-- pv_equiv track=rewrite | github.com/fqueyroi/tulip_plugins | papers/NetFromSequentialData/PathwayDetectionSimple.py | get_cycles_pivot
-- ===== SOURCE A (Python) =====
-- def get_cycles_pivot(path, pivot):
--     res = []
--     ind = [i for i, x in enumerate(path) if x == pivot]
--     if ind[0] > 0:
--         res.append(path[:ind[0]])
--     if len(ind) >= 2:
--         for i in range(len(ind)-1):
--             res.append(path[ind[i]:ind[i+1]])
--     if ind[-1] < len(path)-1:
--         res.append(path[ind[-1]:])
--     else:
--         res.append([pivot])
--     return res
-- ===== SOURCE B (Python) =====
-- def get_cycles_pivot(path, pivot):
--     if pivot not in path:
--         raise IndexError("pivot not found in path")
--     res = []
--     cur = []
--     for x in path:
--         if x == pivot:
--             if cur:
--                 res.append(cur)
--             cur = [x]
--         else:
--             cur.append(x)
--     res.append(cur)
--     return res
-- ===== Notes on version B (the rewrite author's own statement) =====
-- stated objective: simpler
-- what changed: Replaces index-collection (enumerate filter) plus three slicing phases with a single streaming pass that accumulates the current segment and flushes it at each pivot occurrence.
import Mathlib
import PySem

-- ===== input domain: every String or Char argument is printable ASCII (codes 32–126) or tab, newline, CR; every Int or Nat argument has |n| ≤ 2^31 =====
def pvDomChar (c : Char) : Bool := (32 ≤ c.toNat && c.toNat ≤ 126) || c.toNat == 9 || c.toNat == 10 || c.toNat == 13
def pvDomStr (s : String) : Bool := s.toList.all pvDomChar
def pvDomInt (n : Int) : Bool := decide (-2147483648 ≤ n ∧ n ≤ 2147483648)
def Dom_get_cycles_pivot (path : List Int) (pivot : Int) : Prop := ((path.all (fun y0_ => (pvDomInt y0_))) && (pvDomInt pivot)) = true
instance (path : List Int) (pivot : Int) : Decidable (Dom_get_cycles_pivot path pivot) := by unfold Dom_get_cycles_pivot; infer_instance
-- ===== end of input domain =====

-- B replaces A's index-collection (enumerate+filter) and three slicing phases by a single
-- streaming pass accumulating the current segment (objective: simpler, same O(n) cost).


-- ===== PORT A =====
def get_cycles_pivot (path : List Int) (pivot : Int) : List (List Int) :=
  let res : List (List Int) := []
  let ind : List Int := ((PySem.List.enumerate path 0).filter (fun p => p.2 == pivot)).map (fun p => p.1)
  -- ind[0] / ind[-1] raise IndexError when ind = [] (pivot absent); Pre_ excludes that
  let res := if PySem.List.pyGetD ind 0 0 > 0 then
      res ++ [PySem.List.slice path none (some (PySem.List.pyGetD ind 0 0))]
    else res
  let res := if ind.length ≥ 2 then
      (PySem.List.pyRange 0 ((ind.length : Int) - 1) 1).foldl
        (fun acc i => acc ++ [PySem.List.slice path (some (PySem.List.pyGetD ind i 0)) (some (PySem.List.pyGetD ind (i+1) 0))]) res
    else res
  let res := if PySem.List.pyGetD ind (-1) 0 < (path.length : Int) - 1 then
      res ++ [PySem.List.slice path (some (PySem.List.pyGetD ind (-1) 0)) none]
    else res ++ [[pivot]]
  res

-- ===== PORT B =====
def get_cycles_pivot_alt (path : List Int) (pivot : Int) : List (List Int) :=
  if !(path.contains pivot) then []  -- Source B raises IndexError here; excluded by Pre_
  else
    let st := path.foldl
      (fun (st : List (List Int) × List Int) x =>
        if x == pivot then (if st.2.isEmpty then st.1 else st.1 ++ [st.2], [x])
        else (st.1, st.2 ++ [x])) ([], [])
    st.1 ++ [st.2]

:: EXERCISE ::
Nothing but the lines from the start of the data above through the line with "-- ===== end of" should appear in your answer, copied exactly.

:: WRITTEN RESPONSE ::
-- pv_equiv track=rewrite | github.com/fqueyroi/tulip_plugins | papers/NetFromSequentialData/PathwayDetectionSimple.py | get_cycles_pivot
-- ===== SOURCE A (Python) =====
-- def get_cycles_pivot(path, pivot):
--     res = []
--     ind = [i for i, x in enumerate(path) if x == pivot]
--     if ind[0] > 0:
--         res.append(path[:ind[0]])
--     if len(ind) >= 2:
--         for i in range(len(ind)-1):
--             res.append(path[ind[i]:ind[i+1]])
--     if ind[-1] < len(path)-1:
--         res.append(path[ind[-1]:])
--     else:
--         res.append([pivot])
--     return res
-- ===== SOURCE B (Python) =====
-- def get_cycles_pivot(path, pivot):
--     if pivot not in path:
--         raise IndexError("pivot not found in path")
--     res = []
--     cur = []
--     for x in path:
--         if x == pivot:
--             if cur:
--                 res.append(cur)
--             cur = [x]
--         else:
--             cur.append(x)
--     res.append(cur)
--     return res
-- ===== Notes on version B (the rewrite author's own statement) =====
-- stated objective: simpler
-- what changed: Replaces index-collection (enumerate filter) plus three slicing phases with a single streaming pass that accumulates the current segment and flushes it at each pivot occurrence.
import Mathlib
import PySem

-- ===== input domain: every String or Char argument is printable ASCII (codes 32–126) or tab, newline, CR; every Int or Nat argument has |n| ≤ 2^31 =====
def pvDomChar (c : Char) : Bool := (32 ≤ c.toNat && c.toNat ≤ 126) || c.toNat == 9 || c.toNat == 10 || c.toNat == 13
def pvDomStr (s : String) : Bool := s.toList.all pvDomChar
def pvDomInt (n : Int) : Bool := decide (-2147483648 ≤ n ∧ n ≤ 2147483648)
def Dom_get_cycles_pivot (path : List Int) (pivot : Int) : Prop := ((path.all (fun y0_ => (pvDomInt y0_))) && (pvDomInt pivot)) = true
instance (path : List Int) (pivot : Int) : Decidable (Dom_get_cycles_pivot path pivot) := by unfold Dom_get_cycles_pivot; infer_instance
-- ===== end of input domain =====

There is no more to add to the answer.